# [What you should do]
Note every line in the entries that contains the string "getD", and copy it.

────────────────

-- A's recursion; Python slices input_lits[:mid] / input_lits[mid:] with 0 ≤ mid ≤ n are exactly
-- take/drop.  Python reads var_counter[0] only when a merge happens (n ≥ 2); Pre_ guarantees
-- var_counter is nonempty then, so headD at the wrapper is exact on Pre_.

-- A's recursion, with a Nat fuel argument as a pure totality guard (fuel = input length at the
-- entry point; every recursive call strictly shrinks the list, so the guard is never hit).
-- Python slices input_lits[:mid] / input_lits[mid:] with 0 ≤ mid ≤ n are exactly take/drop.
-- Python reads var_counter[0] only when a merge happens (n ≥ 2); Pre_ guarantees var_counter
-- is nonempty then, so headD at the wrapper is exact on Pre_.
def goA : Nat → List Int → Int → List (List Int) → List Int × Int × List (List Int)
  | 0, _, c, cls => ([], c, cls)  -- fuel guard (fuel 0 forces lits = [], where A returns [])
  | f + 1, lits, c, cls =>
    if lits.length = 0 then ([], c, cls)
    else if lits.length = 1 then ([lits.getD 0 0], c, cls)
    else
      let mid := lits.length / 2
      let Lr := goA f (lits.take mid) c cls
      let Rr := goA f (lits.drop mid) Lr.2.1 Lr.2.2
      mergeP Lr.1 Rr.1 Rr.2.1 Rr.2.2

def build_totalizer_manual_py (input_lits : List Int) (var_counter : List Int) (clauses : List (List Int)) : List Int :=
  (goA input_lits.length input_lits (var_counter.headD 0) clauses).1
-- pv_equiv track=rewrite | github.com/Zemelee/SEAL | eval_MATH_vllm.py | trim_output
-- ===== SOURCE A (Python) =====
-- def trim_output(output):
--     instruction_prefix = "Answer the following question"
--     question_prefix = 'Question:'
--     comment_prefix = 'Comment:'  # for some reason, Llama 13B likes to generate these comments indefinitely
--
--     for prefix in [instruction_prefix, question_prefix, comment_prefix]:
--         if prefix in output:
--             output = output.split(prefix)[0]
--
--     return output
-- ===== SOURCE B (Python) =====
-- def trim_output(output):
--     prefixes = ("Answer the following question", "Question:", "Comment:")
--     idxs = [i for i in (output.find(p) for p in prefixes) if i >= 0]
--     if idxs:
--         return output[:min(idxs)]
--     return output
-- ===== Notes on version B (the rewrite author's own statement) =====
-- stated objective: alternative
-- what changed: B computes each prefix's first-occurrence index with find in one independent pass and slices once at the minimum, instead of A's sequential search-split-retruncate loop over the prefixes.
import Mathlib
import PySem

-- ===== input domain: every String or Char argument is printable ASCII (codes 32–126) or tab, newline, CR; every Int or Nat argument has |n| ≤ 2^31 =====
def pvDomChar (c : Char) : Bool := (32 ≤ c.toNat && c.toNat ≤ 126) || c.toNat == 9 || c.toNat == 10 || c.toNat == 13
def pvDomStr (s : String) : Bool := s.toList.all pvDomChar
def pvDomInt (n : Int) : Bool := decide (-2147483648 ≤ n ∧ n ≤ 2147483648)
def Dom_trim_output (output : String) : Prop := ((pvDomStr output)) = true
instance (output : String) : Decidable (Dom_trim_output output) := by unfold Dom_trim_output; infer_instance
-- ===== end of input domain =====

-- B gathers the find-index of each prefix once and slices at the minimum, replacing A's
-- sequential search-and-retruncate loop (objective: alternative decomposition, same cost).


-- ===== PORT A =====
-- output.split(prefix)[0]: every prefix literal is nonempty so split? is `some`, and
-- Python's split always yields a nonempty list, so `.getD []`/`.headD ""` are exact.
def trimStep (out p : String) : String :=
  if PySem.Str.isIn p out then ((PySem.Str.split? out p).getD []).headD "" else out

────────────────

# [Solution to this task]
    else if lits.length = 1 then ([lits.getD 0 0], c, cls)
-- Python's split always yields a nonempty list, so `.getD []`/`.headD ""` are exact.
  if PySem.Str.isIn p out then ((PySem.Str.split? out p).getD []).headD "" else out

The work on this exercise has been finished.